During a ceremony at a shipyard in Germany, the fourth 209/1400 submarine was handed over to the Egyptian Navy. The handover of the submarine, which set off in the direction of Egypt, marked the end of an Egyptian project to upgrade its underwater warfare capabilities that started about a decade ago.
When the contract was signed between Egypt and Germany, it included an option of expanding the project to include two additional submarines and the development of advanced maintenance and repair capabilities in Egypt including for the four MEKO 200 ships (similar to the Israeli Navy's Sa'ar-6 ships) that the Egyptian Navy acquired from Germany.
Since April 2020, Egyptian President al-Sisi, together with the commander of the Navy and the head of the Navy's technological branch, have been in intensive contacts with Germany's Lurssen for development of the Egyptian shipyards. The last meeting between the sides took place a number of days ago. Egypt aspires to develop independent capabilities, including infrastructure and training of suitable manpower, that will enable Egypt to maintain and build warships by itself.
Egypt has even reached agreements with France and the U.S. for the transfer of maintenance capabilities and the development of independent capabilities. Thus, for example, a number of years ago, the Egyptian Navy acquired four Gowind ships from France, with two of them built in France and two of them built in Egypt.

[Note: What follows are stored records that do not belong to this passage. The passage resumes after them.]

-- pv_equiv track=rewrite | github.com/lucco17/Advent_of_code | 2022/23/code.py | get_adjacents
-- ===== SOURCE A (Python) =====
-- def get_adjacents(pos, direction='all'):
-- 	adjs = [(pos[0] - 1, pos[1] - 1), (pos[0] - 1, pos[1]), (pos[0] - 1, pos[1] + 1),
-- 			(pos[0], pos[1] - 1), (pos[0], pos[1] + 1),
-- 			(pos[0] + 1, pos[1] - 1), (pos[0] + 1, pos[1]), (pos[0] + 1, pos[1] + 1)]
-- 	if direction == 'N':
-- 		return adjs[:3]
-- 	if direction == 'S':
-- 		return adjs[-3:]
-- 	if direction == 'E':
-- 		return [adjs[i] for i in [2, 4, 7]]
-- 	if direction == 'W':
-- 		return [adjs[i] for i in [0, 3, 5]]
-- 	return adjs
-- ===== SOURCE B (Python) =====
-- def get_adjacents(pos, direction='all'):
--     out = []
--     for dr in (-1, 0, 1):
--         for dc in (-1, 0, 1):
--             if dr == 0 and dc == 0:
--                 continue
--             if direction == 'N' and dr != -1:
--                 continue
--             if direction == 'S' and dr != 1:
--                 continue
--             if direction == 'E' and dc != 1:
--                 continue
--             if direction == 'W' and dc != -1:
--                 continue
--             out.append((pos[0] + dr, pos[1] + dc))
--     return out
-- ===== Notes on version B (the rewrite author's own statement) =====
-- stated objective: alternative
-- what changed: B enumerates offsets (dr,dc) in a nested loop over {-1,0,1}x{-1,0,1} and filters each by a per-direction predicate (N: dr=-1, S: dr=1, E: dc=1, W: dc=-1, skipping (0,0)), instead of building all 8 neighbors and selecting slices/index subsets.
import Mathlib
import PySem

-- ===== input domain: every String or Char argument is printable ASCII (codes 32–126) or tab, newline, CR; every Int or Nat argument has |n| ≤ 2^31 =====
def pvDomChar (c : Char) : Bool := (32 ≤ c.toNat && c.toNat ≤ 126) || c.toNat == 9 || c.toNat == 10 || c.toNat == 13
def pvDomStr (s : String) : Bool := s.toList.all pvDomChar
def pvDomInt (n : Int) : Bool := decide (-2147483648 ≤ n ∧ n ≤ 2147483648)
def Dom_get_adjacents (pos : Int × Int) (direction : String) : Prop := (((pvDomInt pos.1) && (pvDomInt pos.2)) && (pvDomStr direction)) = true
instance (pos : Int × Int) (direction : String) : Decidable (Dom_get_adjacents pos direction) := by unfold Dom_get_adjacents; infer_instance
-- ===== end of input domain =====

-- B generates the 8 offsets by a nested loop and filters with a per-direction predicate, instead of building all 8 neighbors and slicing/indexing (alternative decomposition; same cost).

-- ===== PORT A =====
def get_adjacents (pos : Int × Int) (direction : String) : List (Int × Int) :=
  let adjs : List (Int × Int) :=
    [(pos.1 - 1, pos.2 - 1), (pos.1 - 1, pos.2), (pos.1 - 1, pos.2 + 1),
     (pos.1, pos.2 - 1), (pos.1, pos.2 + 1),
     (pos.1 + 1, pos.2 - 1), (pos.1 + 1, pos.2), (pos.1 + 1, pos.2 + 1)]
  if direction = "N" then PySem.List.slice adjs none (some 3)
  else if direction = "S" then PySem.List.slice adjs (some (-3)) none
  else if direction = "E" then ([2, 4, 7] : List Int).map (fun i => PySem.List.pyGetD adjs i (0, 0))
  else if direction = "W" then ([0, 3, 5] : List Int).map (fun i => PySem.List.pyGetD adjs i (0, 0))
  else adjs

-- ===== PORT B =====
def get_adjacents_alt (pos : Int × Int) (direction : String) : List (Int × Int) :=
  ([-1, 0, 1] : List Int).foldl (fun out dr =>
    ([-1, 0, 1] : List Int).foldl (fun out dc =>
      if dr = 0 ∧ dc = 0 then out
      else if direction = "N" ∧ dr ≠ -1 then out
      else if direction = "S" ∧ dr ≠ 1 then out
      else if direction = "E" ∧ dc ≠ 1 then out
      else if direction = "W" ∧ dc ≠ -1 then out
      else out ++ [(pos.1 + dr, pos.2 + dc)]) out) []

-- ===== PRECONDITION & SPEC =====
def Spec_get_adjacents (pos : Int × Int) (direction : String) (out : List (Int × Int)) : Prop := out = get_adjacents_alt pos direction
instance (pos : Int × Int) (direction : String) (out : List (Int × Int)) : Decidable (Spec_get_adjacents pos direction out) := by unfold Spec_get_adjacents; infer_instance

-- ===== CLAIM (what is proved, stated in full; the proofs are below) =====
def Claim_equal_get_adjacents : Prop := ∀ (pos : Int × Int) (direction : String), Dom_get_adjacents pos direction → Spec_get_adjacents pos direction (get_adjacents pos direction)

-- ===== LEMMAS AND PROOFS =====

-- ===== VERDICT (by name: the statement is the Claim_ definition above) =====
theorem get_adjacents_spec : Claim_equal_get_adjacents := by
  intro pos direction _
  unfold Spec_get_adjacents get_adjacents get_adjacents_alt
  by_cases hN : direction = "N"
  · simp [hN, List.foldl, PySem.List.slice]; omega
  · by_cases hS : direction = "S"
    · simp [hS, List.foldl, PySem.List.slice]; omega
    · by_cases hE : direction = "E"
      · simp [hE, List.foldl, PySem.List.pyGetD]; omega
      · by_cases hW : direction = "W"
        · simp [hW, List.foldl, PySem.List.pyGetD]; omega
        · simp [hN, hS, hE, hW, List.foldl]; omega
-- B's single pass over the dict, pointwise (no Nodup needed yet)
theorem b_fold (size : Int) {n : Nat} (hn : n = size.toNat) (l : List (Int × Int × Bool))
    (g : List (List Bool)) (hg : Shaped n g) :
    Shaped n (l.foldl (fun g e =>
        if e.2.2 && decide (0 ≤ e.1 ∧ e.1 < size) && decide (0 ≤ e.2.1 ∧ e.2.1 < size) then
          pvSetCell g e.1 e.2.1 true
        else g) g) ∧
    ∀ r' < n, ∀ c' < n,
      getC (l.foldl (fun g e =>
          if e.2.2 && decide (0 ≤ e.1 ∧ e.1 < size) && decide (0 ≤ e.2.1 ∧ e.2.1 < size) then
            pvSetCell g e.1 e.2.1 true
          else g) g) r' c' =
        if ∃ e ∈ l, e.1 = (r' : Int) ∧ e.2.1 = (c' : Int) ∧ e.2.2 = true then true
        else getC g r' c' := by
  induction l generalizing g with
  | nil => exact ⟨hg, fun r' _ c' _ => by simp⟩
  | cons e t ih =>
    have hstep : Shaped n (if e.2.2 && decide (0 ≤ e.1 ∧ e.1 < size) && decide (0 ≤ e.2.1 ∧ e.2.1 < size) then
        pvSetCell g e.1 e.2.1 true else g) := by
      split
      · next hgd =>
        simp only [Bool.and_eq_true, decide_eq_true_eq] at hgd
        rw [pvSetCell_eq_setC g hgd.1.2.1 hgd.2.1]
        exact shaped_setC hg _ _ true
      · exact hg
    obtain ⟨hsh, hpt⟩ := ih _ hstep
    refine ⟨by simpa using hsh, fun r' hr' c' hc' => ?_⟩
    simp only [List.foldl_cons]
    rw [hpt r' hr' c' hc']
    by_cases hrest : ∃ x ∈ t, x.1 = (r' : Int) ∧ x.2.1 = (c' : Int) ∧ x.2.2 = true
    · rw [if_pos hrest, if_pos (by obtain ⟨x, hx, hxx⟩ := hrest; exact ⟨x, List.mem_cons_of_mem e hx, hxx⟩)]
    · rw [if_neg hrest]
      by_cases hke : e.1 = (r' : Int) ∧ e.2.1 = (c' : Int) ∧ e.2.2 = true
      · obtain ⟨hk1, hk2, hk3⟩ := hke
        have hgd : (e.2.2 && decide (0 ≤ e.1 ∧ e.1 < size) && decide (0 ≤ e.2.1 ∧ e.2.1 < size)) = true := by
          have hr : (r' : Int) < size := by
            have := hr'; omega
          have hc : (c' : Int) < size := by
            have := hc'; omega
          simp [hk1, hk2, hk3, hr, hc]
        rw [if_pos hgd, if_pos ⟨e, List.mem_cons_self, hk1, hk2, hk3⟩]
        have hnn1 : (0 : Int) ≤ e.1 := by rw [hk1]; exact Int.natCast_nonneg _
        have hnn2 : (0 : Int) ≤ e.2.1 := by rw [hk2]; exact Int.natCast_nonneg _
        rw [pvSetCell_eq_setC g hnn1 hnn2, getC_setC]
        have ht1 : e.1.toNat = r' := by omega
        have ht2 : e.2.1.toNat = c' := by omega
        rw [if_pos ⟨ht1, ht2, by rw [ht1, hg.1]; exact hr', by rw [ht1, ht2, hg.2 r' hr']; exact hc'⟩]
      · have hnotex : ¬(∃ x ∈ e :: t, x.1 = ((r' : Nat) : Int) ∧ x.2.1 = ((c' : Nat) : Int) ∧ x.2.2 = true) := by
          rintro ⟨x, hx, hxx⟩
          rcases List.mem_cons.mp hx with h | h
          · exact hke (by rw [← h]; exact hxx)
          · exact hrest ⟨x, h, hxx⟩
        rw [if_neg hnotex]
        by_cases hgd : (e.2.2 && decide (0 ≤ e.1 ∧ e.1 < size) && decide (0 ≤ e.2.1 ∧ e.2.1 < size)) = true
        · rw [if_pos hgd]
          have hgd' := hgd
          simp only [Bool.and_eq_true, decide_eq_true_eq] at hgd'
          rw [pvSetCell_eq_setC g hgd'.1.2.1 hgd'.2.1, getC_setC]
          rw [if_neg (by rintro ⟨ha1, ha2, -⟩; exact hke ⟨by omega, by omega, hgd'.1.1⟩)]
        · rw [if_neg hgd]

al-Sisi continues to strengthen the capabilities of the Egyptian fleet, which he sees as an important and main strategic arm, especially against the threats facing Egypt in recent years and in the coming years, mainly the Turkish Navy that operates in the Mediterranean area and in the Red Sea, the Iranian Navy forces that operate in the Red Sea and in the Arabian Sea, the Houthi rebels of Yemen, and the rebel forces in Libya. Those are the main threats against which Egypt is building up its naval power, with the Israeli Navy, which Egypt still perceives as a potential threat, in the background.